Pavel Durov's personal character is totally secondary. His actual crime is refusing to assist the French state and its friends in spying on Telegram’s users. What the case really comes down to is whether the state should have the right to snoop on the communications of private individuals in a private forum.

We, as communists, unequivocally oppose the arrest of Durov, which makes a complete mockery of freedom of communication. A genuine democracy would guarantee the right of organisation, expression, and publication unmonitored by the secret police.

But how can ‘democracy’ – capitalist democracy that is – guarantee this when the privacy of almost a billion people now hinges on the integrity of one man? Where the means of communication are in the hands of individual capitalists, genuine freedom of speech will always be circumscribed by their private interests, which, by and large, overlap with the state, as evidenced by the capitulation of the majority of tech billionaires to the NSA.

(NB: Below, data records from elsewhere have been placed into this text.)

-- A's second loop: 'for i, elem in enumerate(l_sorted)' while removing, from positions > i, the
-- elements with the same conta (l_final's entries are pairwise distinct — keys are unique — so
-- 'l_sorted.remove(elem2)' removes exactly the occurrence seen in the snapshot slice).
def phase2 (l_sorted : List (String × String)) (i : Nat) (resultado : List (String × String)) :
    List (String × String) :=
  if h : i < l_sorted.length then
    let elem := l_sorted[i]
    let count := conta elem
    let l_aux2 := elem :: ((l_sorted.drop (i+1)).filter (fun e2 => conta e2 == count))
    let l_sorted' := l_sorted.take (i+1) ++ (l_sorted.drop (i+1)).filter (fun e2 => conta e2 != count)
    phase2 l_sorted' (i+1) (resultado ++ PySem.List.sorted l_aux2 (fun x => x.2))
  else resultado
termination_by l_sorted.length - i
decreasing_by
  have h2 := List.length_filter_le (fun e2 => conta e2 != conta l_sorted[i]) (l_sorted.drop (i+1))
  simp_all [List.length_append, List.length_drop]; omega

def hacker (log : List (String × String)) : List (String × String) :=
  let l_final := (PySem.List.enumerate log 0).foldl (hackerStep log) []
  let l_sorted := PySem.List.sorted l_final conta true
  phase2 l_sorted 0 []

-- ===== PORT B =====
def conta_alt (e : String × String) : Int :=
  (e.1.toList.map (fun d => if d != '*' then (1 : Int) else 0)).sum    -- sum(d != '*' for d in e[0])

-- 'g[pos] = d' raises IndexError in Python when pos ≥ len(g); pySetD is its total form —
-- Pre_hacker excludes exactly those inputs.
def overwrite (g : List Char) (card : String) : List Char :=
  (PySem.List.enumerate card.toList 0).foldl
    (fun g pd => if pd.2 != '*' then PySem.List.pySetD g pd.1 pd.2 else g) g
-- pv_equiv track=rewrite | github.com/PandeApeksha/apeksha_pande_FBS_work | Core_Python/Assignments/Assignment12.py/larger_string.py | larger_string
-- ===== SOURCE A (Python) =====
-- def larger_string(str1, str2):
--     len1 = 0
--     len2 = 0
--
--     for char in str1:
--         len1 += 1
--     for char in str2:
--         len2 += 1
--
--     if(len1 > len2):
--         return 'str1 is larger.'
--     elif(len2 > len1):
--         return 'str2 is larger.'
--     else:
--         return 'both strings are same in length.'
-- ===== SOURCE B (Python) =====
-- def larger_string(str1, str2):
--     if len(str1) > len(str2):
--         return 'str1 is larger.'
--     elif len(str2) > len(str1):
--         return 'str2 is larger.'
--     else:
--         return 'both strings are same in length.'
-- ===== Notes on version B (the rewrite author's own statement) =====
-- stated objective: idiomatic
-- what changed: Both O(n) character-counting loops are removed; B compares the built-in len() of the two strings directly.
import Mathlib
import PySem

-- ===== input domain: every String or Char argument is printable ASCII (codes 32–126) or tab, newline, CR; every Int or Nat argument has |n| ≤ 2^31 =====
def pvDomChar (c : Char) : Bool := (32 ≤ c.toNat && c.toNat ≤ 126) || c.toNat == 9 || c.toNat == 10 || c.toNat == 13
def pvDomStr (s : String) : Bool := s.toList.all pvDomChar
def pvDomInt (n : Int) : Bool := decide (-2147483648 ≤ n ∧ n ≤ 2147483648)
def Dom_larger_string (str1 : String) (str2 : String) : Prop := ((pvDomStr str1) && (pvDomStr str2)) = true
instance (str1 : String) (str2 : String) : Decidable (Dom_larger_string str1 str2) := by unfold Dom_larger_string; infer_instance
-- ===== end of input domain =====

-- B replaces A's two manual character-counting loops with a direct comparison of the
-- built-in lengths (idiomatic, O(1) extra work over len()).

-- ===== PORT A =====
-- A counts the characters of each string with an explicit loop, then compares the counts.
def larger_string (str1 : String) (str2 : String) : String :=
  let len1 : Int := str1.toList.foldl (fun acc _ => acc + 1) 0
  let len2 : Int := str2.toList.foldl (fun acc _ => acc + 1) 0
  if len1 > len2 then "str1 is larger."
  else if len2 > len1 then "str2 is larger."
  else "both strings are same in length."

-- ===== PORT B =====
-- B compares len(str1) and len(str2) directly (PySem.Str.len = Python len()).
def larger_string_alt (str1 : String) (str2 : String) : String :=
  if PySem.Str.len str1 > PySem.Str.len str2 then "str1 is larger."
  else if PySem.Str.len str2 > PySem.Str.len str1 then "str2 is larger."
  else "both strings are same in length."

-- ===== PRECONDITION & SPEC =====
def Spec_larger_string (str1 : String) (str2 : String) (out : String) : Prop := out = larger_string_alt str1 str2
instance (str1 : String) (str2 : String) (out : String) : Decidable (Spec_larger_string str1 str2 out) := by unfold Spec_larger_string; infer_instance

-- ===== CLAIM (what is proved, stated in full; the proofs are below) =====
def Claim_equal_larger_string : Prop := ∀ (str1 : String) (str2 : String), Dom_larger_string str1 str2 → Spec_larger_string str1 str2 (larger_string str1 str2)

-- ===== LEMMAS AND PROOFS =====
-- A's counting loop computes the length.
theorem foldl_count_eq_length (l : List Char) (n : Int) :
    l.foldl (fun acc _ => acc + 1) n = n + l.length := by
  induction l generalizing n with
  | nil => simp
  | cons c t ih => simp [List.foldl, ih]; ring

-- ===== VERDICT (by name: the statement is the Claim_ definition above) =====
theorem larger_string_spec : Claim_equal_larger_string := by
  intro str1 str2 _
  unfold Spec_larger_string larger_string larger_string_alt
  simp [foldl_count_eq_length, PySem.Str.len_eq]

Bourgeois ‘democrats’ present communism as the antithesis of free speech. But under capitalism free speech is always under threat. It is not a guarantee, but a tool which can be snatched away when necessary. In the context of the world crisis of capitalism and a rising tide of class struggle, the defenders of the capitalist class are more and more dispensing with their democratic tools in favour of the gag and baton.

Ultimately no single app, no matter how secure it purports to be, can ensure genuine freedom of speech. The only real guarantee would be a world without NSA’s, GCHQ’s, billionaire tech giants, and states with an interest in stamping out dissent in order to maintain the freedom of a miniscule, propertied minority to exploit the rest of humanity. That is, communism.